About this task -
Only the lines of the data below from the one with "[] ∨ rel.headD" through the one with "-- ===== LEMMAS" are wanted. Repeat them exactly.

____ Listed entries

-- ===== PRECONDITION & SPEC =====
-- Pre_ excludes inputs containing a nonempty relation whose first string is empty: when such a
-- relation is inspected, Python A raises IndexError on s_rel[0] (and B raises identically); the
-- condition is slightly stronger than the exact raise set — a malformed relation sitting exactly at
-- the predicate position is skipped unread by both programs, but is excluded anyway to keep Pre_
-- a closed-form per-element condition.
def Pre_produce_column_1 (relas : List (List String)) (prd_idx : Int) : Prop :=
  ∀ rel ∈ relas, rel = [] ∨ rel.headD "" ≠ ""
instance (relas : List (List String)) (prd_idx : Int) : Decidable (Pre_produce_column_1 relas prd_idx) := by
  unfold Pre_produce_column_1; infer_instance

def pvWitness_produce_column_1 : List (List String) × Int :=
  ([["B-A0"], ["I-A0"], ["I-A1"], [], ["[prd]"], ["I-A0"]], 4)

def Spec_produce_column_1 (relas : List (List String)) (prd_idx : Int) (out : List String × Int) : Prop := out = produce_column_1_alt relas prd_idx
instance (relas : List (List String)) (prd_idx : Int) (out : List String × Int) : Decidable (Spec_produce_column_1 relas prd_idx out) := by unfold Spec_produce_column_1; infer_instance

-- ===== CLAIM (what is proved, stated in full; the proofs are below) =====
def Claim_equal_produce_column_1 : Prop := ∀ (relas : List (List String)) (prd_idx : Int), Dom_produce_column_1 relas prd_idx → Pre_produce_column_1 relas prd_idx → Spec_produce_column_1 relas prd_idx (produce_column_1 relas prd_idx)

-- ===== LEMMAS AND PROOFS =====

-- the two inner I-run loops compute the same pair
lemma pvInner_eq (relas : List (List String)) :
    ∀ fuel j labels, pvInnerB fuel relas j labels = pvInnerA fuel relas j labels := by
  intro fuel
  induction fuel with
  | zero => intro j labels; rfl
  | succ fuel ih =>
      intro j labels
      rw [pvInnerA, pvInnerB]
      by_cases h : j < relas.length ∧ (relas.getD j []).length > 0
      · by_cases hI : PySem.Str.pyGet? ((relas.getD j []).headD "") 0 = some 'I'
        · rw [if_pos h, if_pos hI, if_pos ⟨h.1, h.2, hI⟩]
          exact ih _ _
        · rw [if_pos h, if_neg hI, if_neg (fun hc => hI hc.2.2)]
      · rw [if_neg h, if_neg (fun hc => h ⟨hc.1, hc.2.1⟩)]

________
____ Listed entries

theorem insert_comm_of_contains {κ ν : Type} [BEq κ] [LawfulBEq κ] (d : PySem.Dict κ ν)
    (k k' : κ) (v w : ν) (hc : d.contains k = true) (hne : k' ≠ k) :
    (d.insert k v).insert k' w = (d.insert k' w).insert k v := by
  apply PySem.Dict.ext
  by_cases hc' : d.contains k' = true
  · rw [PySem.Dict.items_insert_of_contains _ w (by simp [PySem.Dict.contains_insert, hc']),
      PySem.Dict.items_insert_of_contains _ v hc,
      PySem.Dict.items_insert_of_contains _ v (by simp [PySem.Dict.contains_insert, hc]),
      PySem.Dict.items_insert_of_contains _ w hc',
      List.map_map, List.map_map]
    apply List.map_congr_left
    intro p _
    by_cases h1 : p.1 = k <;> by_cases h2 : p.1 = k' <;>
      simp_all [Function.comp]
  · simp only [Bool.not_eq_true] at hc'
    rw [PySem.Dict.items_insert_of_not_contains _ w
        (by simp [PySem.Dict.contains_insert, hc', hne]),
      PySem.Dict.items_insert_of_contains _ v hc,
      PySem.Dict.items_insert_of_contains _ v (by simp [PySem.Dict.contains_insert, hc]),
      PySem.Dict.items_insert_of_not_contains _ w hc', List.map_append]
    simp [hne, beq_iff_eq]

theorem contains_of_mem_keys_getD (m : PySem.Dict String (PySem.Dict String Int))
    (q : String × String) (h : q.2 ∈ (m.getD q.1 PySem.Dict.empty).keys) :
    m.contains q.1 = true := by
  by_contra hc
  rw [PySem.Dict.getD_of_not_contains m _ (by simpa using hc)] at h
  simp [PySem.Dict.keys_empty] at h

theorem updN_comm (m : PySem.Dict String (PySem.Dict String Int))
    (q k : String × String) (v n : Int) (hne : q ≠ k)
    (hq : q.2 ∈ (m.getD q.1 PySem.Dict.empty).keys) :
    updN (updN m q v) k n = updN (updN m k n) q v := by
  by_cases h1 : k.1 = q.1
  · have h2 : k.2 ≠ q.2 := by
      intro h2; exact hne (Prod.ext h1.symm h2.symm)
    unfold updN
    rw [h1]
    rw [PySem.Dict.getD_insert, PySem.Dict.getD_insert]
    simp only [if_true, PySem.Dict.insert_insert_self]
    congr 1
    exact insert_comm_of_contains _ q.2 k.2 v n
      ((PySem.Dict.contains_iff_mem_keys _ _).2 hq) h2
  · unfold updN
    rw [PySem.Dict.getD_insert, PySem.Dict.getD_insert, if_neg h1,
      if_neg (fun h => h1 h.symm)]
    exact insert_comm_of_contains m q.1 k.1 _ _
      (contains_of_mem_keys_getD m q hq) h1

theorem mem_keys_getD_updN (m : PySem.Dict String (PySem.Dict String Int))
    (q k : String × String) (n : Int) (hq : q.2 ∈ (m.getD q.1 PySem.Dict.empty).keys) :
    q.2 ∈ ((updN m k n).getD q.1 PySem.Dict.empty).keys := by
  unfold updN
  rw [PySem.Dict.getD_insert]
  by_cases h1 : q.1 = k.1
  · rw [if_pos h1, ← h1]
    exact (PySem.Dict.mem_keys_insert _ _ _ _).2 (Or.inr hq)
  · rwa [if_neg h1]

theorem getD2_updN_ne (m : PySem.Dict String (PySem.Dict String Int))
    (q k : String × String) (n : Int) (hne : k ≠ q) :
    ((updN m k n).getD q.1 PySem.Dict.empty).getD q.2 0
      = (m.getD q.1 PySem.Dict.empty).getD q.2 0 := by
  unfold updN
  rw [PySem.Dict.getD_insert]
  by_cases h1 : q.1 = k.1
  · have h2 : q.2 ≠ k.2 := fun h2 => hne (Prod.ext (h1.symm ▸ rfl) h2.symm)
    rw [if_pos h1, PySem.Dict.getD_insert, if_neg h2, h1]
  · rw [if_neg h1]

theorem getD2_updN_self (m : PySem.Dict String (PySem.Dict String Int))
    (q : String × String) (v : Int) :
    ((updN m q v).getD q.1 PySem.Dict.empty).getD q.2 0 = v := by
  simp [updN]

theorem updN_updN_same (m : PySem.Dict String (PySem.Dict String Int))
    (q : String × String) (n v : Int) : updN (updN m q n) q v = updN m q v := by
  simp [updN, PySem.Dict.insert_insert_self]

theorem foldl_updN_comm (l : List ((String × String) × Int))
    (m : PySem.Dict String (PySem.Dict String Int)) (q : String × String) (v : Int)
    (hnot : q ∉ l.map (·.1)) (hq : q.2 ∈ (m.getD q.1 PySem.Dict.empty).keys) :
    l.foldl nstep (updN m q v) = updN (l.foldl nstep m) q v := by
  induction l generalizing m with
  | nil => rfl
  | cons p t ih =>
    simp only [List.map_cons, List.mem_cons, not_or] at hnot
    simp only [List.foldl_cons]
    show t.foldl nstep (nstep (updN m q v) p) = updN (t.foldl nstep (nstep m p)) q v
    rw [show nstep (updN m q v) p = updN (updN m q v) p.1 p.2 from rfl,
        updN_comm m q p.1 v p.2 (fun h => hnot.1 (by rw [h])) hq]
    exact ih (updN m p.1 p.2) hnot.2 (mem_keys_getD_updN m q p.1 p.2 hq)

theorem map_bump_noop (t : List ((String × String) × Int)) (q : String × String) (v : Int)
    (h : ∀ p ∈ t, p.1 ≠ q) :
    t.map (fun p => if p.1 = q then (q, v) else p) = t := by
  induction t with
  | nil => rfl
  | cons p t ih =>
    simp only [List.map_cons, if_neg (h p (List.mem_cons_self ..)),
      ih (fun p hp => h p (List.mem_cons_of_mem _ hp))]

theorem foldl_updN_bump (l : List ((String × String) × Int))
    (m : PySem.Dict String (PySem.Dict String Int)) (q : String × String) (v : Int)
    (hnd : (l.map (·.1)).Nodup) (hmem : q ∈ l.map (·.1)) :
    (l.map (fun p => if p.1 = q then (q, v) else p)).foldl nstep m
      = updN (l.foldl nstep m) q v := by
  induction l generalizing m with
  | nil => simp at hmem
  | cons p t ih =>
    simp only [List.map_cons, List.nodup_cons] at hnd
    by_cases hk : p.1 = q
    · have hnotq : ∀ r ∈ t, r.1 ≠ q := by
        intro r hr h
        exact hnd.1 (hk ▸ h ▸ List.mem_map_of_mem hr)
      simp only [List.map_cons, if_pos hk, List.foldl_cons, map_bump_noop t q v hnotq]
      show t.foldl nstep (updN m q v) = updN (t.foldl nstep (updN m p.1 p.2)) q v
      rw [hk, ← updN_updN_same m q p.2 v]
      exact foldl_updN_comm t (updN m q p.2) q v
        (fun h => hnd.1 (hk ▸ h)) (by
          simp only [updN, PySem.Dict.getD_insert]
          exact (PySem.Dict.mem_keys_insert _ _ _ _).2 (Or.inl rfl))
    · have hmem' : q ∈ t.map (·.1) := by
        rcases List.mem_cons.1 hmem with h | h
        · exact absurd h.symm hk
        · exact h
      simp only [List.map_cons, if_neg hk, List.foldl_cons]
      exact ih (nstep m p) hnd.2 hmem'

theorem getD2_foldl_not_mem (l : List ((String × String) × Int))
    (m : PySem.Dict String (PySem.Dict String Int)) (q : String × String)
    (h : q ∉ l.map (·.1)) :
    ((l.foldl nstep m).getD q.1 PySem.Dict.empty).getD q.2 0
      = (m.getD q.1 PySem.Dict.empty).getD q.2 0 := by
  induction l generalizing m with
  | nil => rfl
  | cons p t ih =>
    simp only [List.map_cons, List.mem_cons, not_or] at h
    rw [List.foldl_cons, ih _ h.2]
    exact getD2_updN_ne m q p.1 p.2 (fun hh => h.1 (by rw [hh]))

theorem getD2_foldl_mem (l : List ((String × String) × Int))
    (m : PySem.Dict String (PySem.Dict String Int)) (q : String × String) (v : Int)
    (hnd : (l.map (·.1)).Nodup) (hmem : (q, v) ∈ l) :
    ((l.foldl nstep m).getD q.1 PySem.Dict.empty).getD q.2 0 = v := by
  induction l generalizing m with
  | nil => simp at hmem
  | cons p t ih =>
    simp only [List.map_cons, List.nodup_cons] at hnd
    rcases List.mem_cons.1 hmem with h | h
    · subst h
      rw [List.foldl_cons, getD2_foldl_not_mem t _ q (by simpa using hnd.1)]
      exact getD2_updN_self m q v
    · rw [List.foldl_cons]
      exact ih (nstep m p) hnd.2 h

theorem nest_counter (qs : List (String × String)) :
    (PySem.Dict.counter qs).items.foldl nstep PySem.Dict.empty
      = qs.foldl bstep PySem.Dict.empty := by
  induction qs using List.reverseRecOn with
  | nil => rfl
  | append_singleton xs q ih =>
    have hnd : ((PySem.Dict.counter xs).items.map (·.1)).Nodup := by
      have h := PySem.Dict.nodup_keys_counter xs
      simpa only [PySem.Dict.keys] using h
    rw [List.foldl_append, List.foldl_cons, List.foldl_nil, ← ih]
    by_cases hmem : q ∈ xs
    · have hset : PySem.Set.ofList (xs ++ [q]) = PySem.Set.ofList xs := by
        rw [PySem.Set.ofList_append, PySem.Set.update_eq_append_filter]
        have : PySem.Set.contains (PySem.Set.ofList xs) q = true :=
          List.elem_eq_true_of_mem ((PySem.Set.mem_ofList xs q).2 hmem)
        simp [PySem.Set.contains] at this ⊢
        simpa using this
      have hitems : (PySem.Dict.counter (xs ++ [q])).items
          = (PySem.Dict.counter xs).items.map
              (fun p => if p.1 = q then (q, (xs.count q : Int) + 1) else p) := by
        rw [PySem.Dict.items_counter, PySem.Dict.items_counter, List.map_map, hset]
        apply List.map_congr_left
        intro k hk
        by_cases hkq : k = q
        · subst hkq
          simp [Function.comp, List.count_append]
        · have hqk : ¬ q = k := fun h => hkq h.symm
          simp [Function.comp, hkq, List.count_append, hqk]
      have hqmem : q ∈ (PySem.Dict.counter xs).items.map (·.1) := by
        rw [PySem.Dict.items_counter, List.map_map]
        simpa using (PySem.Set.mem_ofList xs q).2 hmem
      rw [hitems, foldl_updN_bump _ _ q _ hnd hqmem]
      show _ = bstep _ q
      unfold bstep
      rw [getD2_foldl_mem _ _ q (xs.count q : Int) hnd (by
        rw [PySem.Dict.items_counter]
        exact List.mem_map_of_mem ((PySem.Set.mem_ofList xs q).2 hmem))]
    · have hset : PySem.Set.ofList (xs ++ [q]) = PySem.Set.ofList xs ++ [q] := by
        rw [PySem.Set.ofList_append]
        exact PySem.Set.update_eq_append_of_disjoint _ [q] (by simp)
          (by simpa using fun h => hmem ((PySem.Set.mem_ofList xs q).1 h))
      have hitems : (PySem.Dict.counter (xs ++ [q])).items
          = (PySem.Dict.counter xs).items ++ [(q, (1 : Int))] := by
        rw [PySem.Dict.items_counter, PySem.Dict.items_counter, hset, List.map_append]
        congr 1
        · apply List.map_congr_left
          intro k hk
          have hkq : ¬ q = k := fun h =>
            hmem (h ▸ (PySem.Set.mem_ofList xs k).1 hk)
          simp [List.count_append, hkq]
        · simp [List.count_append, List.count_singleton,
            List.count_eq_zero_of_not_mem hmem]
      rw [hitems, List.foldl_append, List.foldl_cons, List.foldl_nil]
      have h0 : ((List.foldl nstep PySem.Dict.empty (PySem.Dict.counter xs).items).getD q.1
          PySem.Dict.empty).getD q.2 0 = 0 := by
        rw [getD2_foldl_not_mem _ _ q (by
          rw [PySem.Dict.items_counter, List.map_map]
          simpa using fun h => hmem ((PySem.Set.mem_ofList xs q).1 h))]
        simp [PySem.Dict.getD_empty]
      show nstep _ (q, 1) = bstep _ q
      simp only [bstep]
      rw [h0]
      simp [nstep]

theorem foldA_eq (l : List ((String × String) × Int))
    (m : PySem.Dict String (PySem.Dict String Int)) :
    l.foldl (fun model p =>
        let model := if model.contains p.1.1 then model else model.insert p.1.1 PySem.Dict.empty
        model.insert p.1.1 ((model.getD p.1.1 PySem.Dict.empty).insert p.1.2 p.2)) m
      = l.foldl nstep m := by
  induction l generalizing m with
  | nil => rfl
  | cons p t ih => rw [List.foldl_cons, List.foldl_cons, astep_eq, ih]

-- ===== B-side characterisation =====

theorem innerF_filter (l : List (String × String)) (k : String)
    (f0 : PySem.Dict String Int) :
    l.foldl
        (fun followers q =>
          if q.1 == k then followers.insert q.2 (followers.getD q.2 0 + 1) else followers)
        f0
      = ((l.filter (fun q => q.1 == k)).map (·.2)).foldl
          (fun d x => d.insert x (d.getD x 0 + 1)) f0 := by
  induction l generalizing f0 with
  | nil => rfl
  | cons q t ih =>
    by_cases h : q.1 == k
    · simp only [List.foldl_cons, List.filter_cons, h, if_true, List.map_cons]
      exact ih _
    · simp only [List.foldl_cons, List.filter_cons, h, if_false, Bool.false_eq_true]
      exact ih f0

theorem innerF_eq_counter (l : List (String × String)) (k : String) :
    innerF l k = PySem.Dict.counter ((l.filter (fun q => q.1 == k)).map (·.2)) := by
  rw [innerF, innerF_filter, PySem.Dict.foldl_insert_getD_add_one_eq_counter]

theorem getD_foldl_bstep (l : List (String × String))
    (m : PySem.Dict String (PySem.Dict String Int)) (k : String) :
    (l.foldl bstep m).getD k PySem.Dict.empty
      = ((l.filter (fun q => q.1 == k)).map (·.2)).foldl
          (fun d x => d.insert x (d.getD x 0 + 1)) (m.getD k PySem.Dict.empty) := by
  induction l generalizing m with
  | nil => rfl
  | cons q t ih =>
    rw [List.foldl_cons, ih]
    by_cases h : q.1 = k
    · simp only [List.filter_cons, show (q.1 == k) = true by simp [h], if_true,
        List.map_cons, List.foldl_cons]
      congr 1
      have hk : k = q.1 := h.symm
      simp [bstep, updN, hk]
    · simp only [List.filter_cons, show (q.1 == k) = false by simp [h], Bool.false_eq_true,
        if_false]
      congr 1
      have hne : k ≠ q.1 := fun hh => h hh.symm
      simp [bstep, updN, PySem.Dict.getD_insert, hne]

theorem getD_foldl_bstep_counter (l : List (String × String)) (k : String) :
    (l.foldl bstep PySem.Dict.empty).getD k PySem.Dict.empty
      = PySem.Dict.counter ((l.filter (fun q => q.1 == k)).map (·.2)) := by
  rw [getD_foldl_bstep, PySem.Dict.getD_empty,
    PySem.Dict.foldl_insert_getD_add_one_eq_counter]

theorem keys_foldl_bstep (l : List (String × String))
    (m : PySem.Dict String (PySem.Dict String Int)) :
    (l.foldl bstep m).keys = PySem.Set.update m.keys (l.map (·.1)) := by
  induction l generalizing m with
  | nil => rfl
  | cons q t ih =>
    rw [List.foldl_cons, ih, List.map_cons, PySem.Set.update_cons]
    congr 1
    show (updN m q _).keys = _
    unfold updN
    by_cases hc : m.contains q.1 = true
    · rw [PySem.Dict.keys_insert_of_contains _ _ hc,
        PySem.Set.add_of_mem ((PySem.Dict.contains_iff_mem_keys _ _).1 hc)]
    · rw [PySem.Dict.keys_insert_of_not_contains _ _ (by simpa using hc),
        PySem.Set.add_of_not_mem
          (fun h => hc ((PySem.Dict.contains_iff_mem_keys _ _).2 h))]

________

Expected answer -
  ∀ rel ∈ relas, rel = [] ∨ rel.headD "" ≠ ""
instance (relas : List (List String)) (prd_idx : Int) : Decidable (Pre_produce_column_1 relas prd_idx) := by
  unfold Pre_produce_column_1; infer_instance

def pvWitness_produce_column_1 : List (List String) × Int :=
  ([["B-A0"], ["I-A0"], ["I-A1"], [], ["[prd]"], ["I-A0"]], 4)

def Spec_produce_column_1 (relas : List (List String)) (prd_idx : Int) (out : List String × Int) : Prop := out = produce_column_1_alt relas prd_idx
instance (relas : List (List String)) (prd_idx : Int) (out : List String × Int) : Decidable (Spec_produce_column_1 relas prd_idx out) := by unfold Spec_produce_column_1; infer_instance

-- ===== CLAIM (what is proved, stated in full; the proofs are below) =====
def Claim_equal_produce_column_1 : Prop := ∀ (relas : List (List String)) (prd_idx : Int), Dom_produce_column_1 relas prd_idx → Pre_produce_column_1 relas prd_idx → Spec_produce_column_1 relas prd_idx (produce_column_1 relas prd_idx)

-- ===== LEMMAS AND PROOFS =====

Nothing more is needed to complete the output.